BEGIN RECORDED INFORMATION

-- pv_equiv track=rewrite | github.com/awillard1/burp-extensions | id_hash.py | _englishy
-- ===== SOURCE A (Python) =====
-- PRINTABLE_CHARS = set([ord(c) for c in (
--     "ABCDEFGHIJKLMNOPQRSTUVWXYZabcdefghijklmnopqrstuvwxyz0123456789 .,:;+-/_=!@#$%^&*()[]{}<>?\\|\"'`~\t\r\n"
-- )])
--
-- def _printable_ratio(bs):
--     """Calculate the ratio of printable characters in a bytearray."""
--     try:
--         if not bs:
--             return 0.0
--         pr = sum(1 for b in bs if b in PRINTABLE_CHARS)
--         return float(pr) / len(bs)
--     except (TypeError, ZeroDivisionError):
--         return 0.0
--
-- def _englishy(bs):
--     """Check if a bytearray resembles English text based on letter, space, and vowel ratios."""
--     try:
--         s = ''.join(chr(b) for b in bs)
--         if not s:
--             return False
--         n = float(len(s))
--         letters = sum(1 for ch in s if ('A' <= ch <= 'Z') or ('a' <= ch <= 'z'))
--         spaces = s.count(' ')
--         vowels = sum(1 for ch in s.lower() if ch in 'aeiou')
--         alpha_ratio = letters / n
--         space_ratio = spaces / n
--         vowel_ratio = (float(vowels) / letters) if letters else 0.0
--         pr = _printable_ratio([ord(c) for c in s])
--         return pr >= 0.9 and alpha_ratio >= 0.6 and space_ratio >= 0.02 and 0.25 <= vowel_ratio <= 0.5
--     except (TypeError, UnicodeDecodeError, ZeroDivisionError):
--         return False
-- ===== SOURCE B (Python) =====
-- PRINTABLE_CHARS = set([ord(c) for c in (
--     "ABCDEFGHIJKLMNOPQRSTUVWXYZabcdefghijklmnopqrstuvwxyz0123456789 .,:;+-/_=!@#$%^&*()[]{}<>?\\|\"'`~\t\r\n"
-- )])
--
-- def _englishy(bs):
--     """One fused pass: count length, printable, letters, spaces and vowels together."""
--     n = printable = letters = spaces = vowels = 0
--     try:
--         for b in bs:
--             c = chr(b)
--             n += 1
--             if b in PRINTABLE_CHARS:
--                 printable += 1
--             if 'A' <= c <= 'Z' or 'a' <= c <= 'z':
--                 letters += 1
--             if c == ' ':
--                 spaces += 1
--             if c.lower() in 'aeiou':
--                 vowels += 1
--     except TypeError:
--         return False
--     if n == 0:
--         return False
--     fn = float(n)
--     pr = printable / fn
--     alpha_ratio = letters / fn
--     space_ratio = spaces / fn
--     vowel_ratio = (float(vowels) / letters) if letters else 0.0
--     return pr >= 0.9 and alpha_ratio >= 0.6 and space_ratio >= 0.02 and 0.25 <= vowel_ratio <= 0.5
-- ===== Notes on version B (the rewrite author's own statement) =====
-- stated objective: simpler
-- what changed: One fused counting loop over bs (length, printable, letters, spaces, vowels accumulated together) replaces A's string build, four separate scans and the _printable_ratio helper call.
-- outside the precondition, e.g. on _englishy([304]): A returns False, B returns False
import Mathlib
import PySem

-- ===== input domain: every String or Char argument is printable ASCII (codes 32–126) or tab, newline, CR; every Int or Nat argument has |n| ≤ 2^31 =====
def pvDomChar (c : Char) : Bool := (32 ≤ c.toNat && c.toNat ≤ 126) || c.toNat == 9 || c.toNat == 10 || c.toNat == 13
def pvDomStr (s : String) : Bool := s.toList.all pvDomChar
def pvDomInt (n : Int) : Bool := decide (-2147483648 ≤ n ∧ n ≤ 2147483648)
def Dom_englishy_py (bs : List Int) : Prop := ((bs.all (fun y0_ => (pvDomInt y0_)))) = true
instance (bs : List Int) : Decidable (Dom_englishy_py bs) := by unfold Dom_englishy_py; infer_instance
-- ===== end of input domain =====

-- B replaces A's string build plus four separate scans and a helper call by one fused counting
-- loop (simpler decomposition, same O(n) cost).  Both ports render Python's float threshold
-- tests (pr >= 0.9 etc.) as integer cross-multiplications; this is exact for any list of fewer
-- than 2^40 elements, since a ratio p/n then never lies strictly between a threshold and its
-- nearest double.  chr(b) is ported as Char.ofNat b.toNat, exact on the 0–255 range Pre_ admits.

-- ===== PORT A =====
-- PRINTABLE_CHARS = set(ord(c) for c in "…")
def pvPrintableSet : PySem.Set Int :=
  PySem.Set.ofList
    (("ABCDEFGHIJKLMNOPQRSTUVWXYZabcdefghijklmnopqrstuvwxyz0123456789 .,:;+-/_=!@#$%^&*()[]{}<>?\\|\"'`~\t\r\n").toList.map
      (fun c => (c.toNat : Int)))

-- _printable_ratio: the float it returns is represented exactly as (numerator, denominator)
def printable_ratio_py (bs : List Int) : Int × Int :=
  if bs.isEmpty then (0, 1)   -- 0.0
  else ((bs.map (fun b => if pvPrintableSet.contains b then (1 : Int) else 0)).sum,
        (bs.length : Int))

def englishy_py (bs : List Int) : Bool :=
  let s : List Char := bs.map (fun b => Char.ofNat b.toNat)        -- ''.join(chr(b) for b in bs)
  if s.isEmpty then false
  else
    let n : Int := (s.length : Int)
    let letters : Int :=
      (s.map (fun ch => if ('A' ≤ ch && ch ≤ 'Z') || ('a' ≤ ch && ch ≤ 'z') then (1 : Int) else 0)).sum
    let spaces : Int := (PySem.Chars.count s [' '] : Int)          -- s.count(' ')
    let vowels : Int :=
      ((PySem.Chars.lower s).map (fun ch => if PySem.Chars.isIn [ch] ['a','e','i','o','u'] then (1 : Int) else 0)).sum
    let pr : Int × Int := printable_ratio_py (s.map (fun c => (c.toNat : Int)))
    -- pr >= 0.9 and alpha_ratio >= 0.6 and space_ratio >= 0.02 and 0.25 <= vowel_ratio <= 0.5
    decide (9 * pr.2 ≤ 10 * pr.1) &&
    decide (3 * n ≤ 5 * letters) &&
    decide (n ≤ 50 * spaces) &&
    (if letters = 0 then false else decide (letters ≤ 4 * vowels) && decide (2 * vowels ≤ letters))

-- ===== PORT B =====
def englishy_py_alt (bs : List Int) : Bool :=
  let st : Int × Int × Int × Int × Int :=
    bs.foldl (fun st b =>
      let c := Char.ofNat b.toNat                                   -- c = chr(b)
      (st.1 + 1,
       st.2.1 + (if pvPrintableSet.contains b then 1 else 0),
       st.2.2.1 + (if ('A' ≤ c && c ≤ 'Z') || ('a' ≤ c && c ≤ 'z') then 1 else 0),
       st.2.2.2.1 + (if c == ' ' then 1 else 0),
       st.2.2.2.2 + (if PySem.Chars.isIn (PySem.Chars.lower [c]) ['a','e','i','o','u'] then 1 else 0)))
      (0, 0, 0, 0, 0)
  if st.1 = 0 then false
  else
    decide (9 * st.1 ≤ 10 * st.2.1) &&
    decide (3 * st.1 ≤ 5 * st.2.2.1) &&
    decide (st.1 ≤ 50 * st.2.2.2.1) &&
    (if st.2.2.1 = 0 then false
     else decide (st.2.2.1 ≤ 4 * st.2.2.2.2) && decide (2 * st.2.2.2.2 ≤ st.2.2.1))

-- ===== PRECONDITION & SPEC =====
-- Pre_ keeps every element a byte (0..255): outside it chr raises an uncaught ValueError
-- (negative or > 0x10FFFF), or chr(b) leaves the Latin-1 range where Python's full Unicode
-- case mapping (e.g. chr(304).lower() = 'i̇') is outside the ASCII string model of the port.
def Pre_englishy_py (bs : List Int) : Prop := ∀ b ∈ bs, 0 ≤ b ∧ b ≤ 255
instance (bs : List Int) : Decidable (Pre_englishy_py bs) := by unfold Pre_englishy_py; infer_instance

def pvWitness_englishy_py : List Int :=
  [116, 104, 101, 32, 114, 97, 105, 110, 32, 105, 110, 32, 115, 112, 97, 105, 110]

def Spec_englishy_py (bs : List Int) (out : Bool) : Prop := out = englishy_py_alt bs
instance (bs : List Int) (out : Bool) : Decidable (Spec_englishy_py bs out) := by unfold Spec_englishy_py; infer_instance

-- ===== CLAIM (what is proved, stated in full; the proofs are below) =====
def Claim_equal_englishy_py : Prop :=
  ∀ (bs : List Int), Dom_englishy_py bs → Pre_englishy_py bs → Spec_englishy_py bs (englishy_py bs)

-- ===== LEMMAS AND PROOFS =====

-- the common verdict both ports compute from the five counters
def pvVerdict (n p l sp v : Int) : Bool :=
  if n = 0 then false
  else
    decide (9 * n ≤ 10 * p) && decide (3 * n ≤ 5 * l) && decide (n ≤ 50 * sp) &&
    (if l = 0 then false else decide (l ≤ 4 * v) && decide (2 * v ≤ l))

theorem pv_count_go_singleton (c : Char) (l : List Char) (acc : Nat) :
    PySem.Chars.count.go [c] l.length l acc = acc + l.countP (· == c) := by
  induction l generalizing acc with
  | nil => simp [PySem.Chars.count.go]
  | cons h t ih =>
    by_cases hc : c = h
    · subst hc
      simp [PySem.Chars.count.go, List.isPrefixOf, ih]
      omega
    · have hc' : ¬ h = c := fun e => hc e.symm
      simp [PySem.Chars.count.go, List.isPrefixOf, hc, hc', ih]

theorem pv_count_singleton (c : Char) (l : List Char) :
    PySem.Chars.count l [c] = l.countP (· == c) := by
  simpa [PySem.Chars.count] using pv_count_go_singleton c l 0

theorem pv_toNat_chr {b : Int} (h0 : 0 ≤ b) (h1 : b ≤ 255) :
    ((Char.ofNat b.toNat).toNat : Int) = b := by
  have hv : b.toNat.isValidChar := by
    left
    omega
  simp [Char.toNat_ofNat, hv, h0]

theorem pv_fold_spec (step : Int × Int × Int × Int × Int → Int → Int × Int × Int × Int × Int)
    (hstep : step = fun st b =>
      let c := Char.ofNat b.toNat
      (st.1 + 1,
       st.2.1 + (if pvPrintableSet.contains b then 1 else 0),
       st.2.2.1 + (if ('A' ≤ c && c ≤ 'Z') || ('a' ≤ c && c ≤ 'z') then 1 else 0),
       st.2.2.2.1 + (if c == ' ' then 1 else 0),
       st.2.2.2.2 + (if PySem.Chars.isIn (PySem.Chars.lower [c]) ['a','e','i','o','u'] then 1 else 0)))
    (bs : List Int) (a p l sp v : Int) :
    bs.foldl step (a, p, l, sp, v) =
      (a + bs.length,
       p + bs.countP pvPrintableSet.contains,
       l + bs.countP (fun x =>
             ('A' ≤ Char.ofNat x.toNat && Char.ofNat x.toNat ≤ 'Z') ||
             ('a' ≤ Char.ofNat x.toNat && Char.ofNat x.toNat ≤ 'z')),
       sp + bs.countP (fun x => Char.ofNat x.toNat == ' '),
       v + bs.countP (fun x =>
             PySem.Chars.isIn [PySem.Chars.lowerChar (Char.ofNat x.toNat)] ['a','e','i','o','u'])) := by
  subst hstep
  induction bs generalizing a p l sp v with
  | nil => simp
  | cons x t ih =>
    simp only [List.foldl_cons]
    rw [ih]
    simp only [List.countP_cons, List.length_cons, PySem.Chars.lower, List.map_cons,
      List.map_nil, Prod.mk.injEq]
    push_cast
    refine ⟨by ring, ?_, ?_, ?_, ?_⟩ <;> (split_ifs <;> push_cast <;> ring)

theorem pv_alt_eq (bs : List Int) :
    englishy_py_alt bs =
      pvVerdict (bs.length : Int)
        (bs.countP pvPrintableSet.contains : Int)
        (bs.countP (fun x =>
             ('A' ≤ Char.ofNat x.toNat && Char.ofNat x.toNat ≤ 'Z') ||
             ('a' ≤ Char.ofNat x.toNat && Char.ofNat x.toNat ≤ 'z')) : Int)
        (bs.countP (fun x => Char.ofNat x.toNat == ' ') : Int)
        (bs.countP (fun x =>
             PySem.Chars.isIn [PySem.Chars.lowerChar (Char.ofNat x.toNat)] ['a','e','i','o','u']) : Int) := by
  simp only [englishy_py_alt]
  rw [pv_fold_spec _ rfl]
  simp [pvVerdict]

theorem pv_a_eq (bs : List Int) (hpre : Pre_englishy_py bs) :
    englishy_py bs =
      pvVerdict (bs.length : Int)
        (bs.countP pvPrintableSet.contains : Int)
        (bs.countP (fun x =>
             ('A' ≤ Char.ofNat x.toNat && Char.ofNat x.toNat ≤ 'Z') ||
             ('a' ≤ Char.ofNat x.toNat && Char.ofNat x.toNat ≤ 'z')) : Int)
        (bs.countP (fun x => Char.ofNat x.toNat == ' ') : Int)
        (bs.countP (fun x =>
             PySem.Chars.isIn [PySem.Chars.lowerChar (Char.ofNat x.toNat)] ['a','e','i','o','u']) : Int) := by
  have hmap : bs.map (fun b => ((Char.ofNat b.toNat).toNat : Int)) = bs := by
    conv_rhs => rw [← List.map_id bs]
    exact List.map_congr_left (fun b hb => pv_toNat_chr (hpre b hb).1 (hpre b hb).2)
  by_cases hnil : bs = []
  · subst hnil; simp [englishy_py, pvVerdict]
  · have hbs : bs.isEmpty = false := by simp [List.isEmpty_eq_false_iff, hnil]
    have hn0 : ¬ ((bs.length : Int) = 0) := by simpa using hnil
    simp only [englishy_py, List.isEmpty_map, hbs, Bool.false_eq_true, if_false,
      List.map_map, Function.comp_def, hmap, pv_count_singleton, PySem.Chars.lower,
      printable_ratio_py, PySem.List.sum_map_ite_one_zero, List.countP_map,
      List.length_map]
    simp only [pvVerdict]
    rw [if_neg hn0]

-- ===== VERDICT (by name: the statement is the Claim_ definition above) =====
theorem englishy_py_spec : Claim_equal_englishy_py := by
  intro bs _ hpre
  unfold Spec_englishy_py
  rw [pv_a_eq bs hpre, pv_alt_eq bs]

END RECORDED INFORMATION

Tally the lines in the entries above that hold the word "toList". Reply with nothing but that count.

# [SOLUTION FOR THIS EXERCISE]
2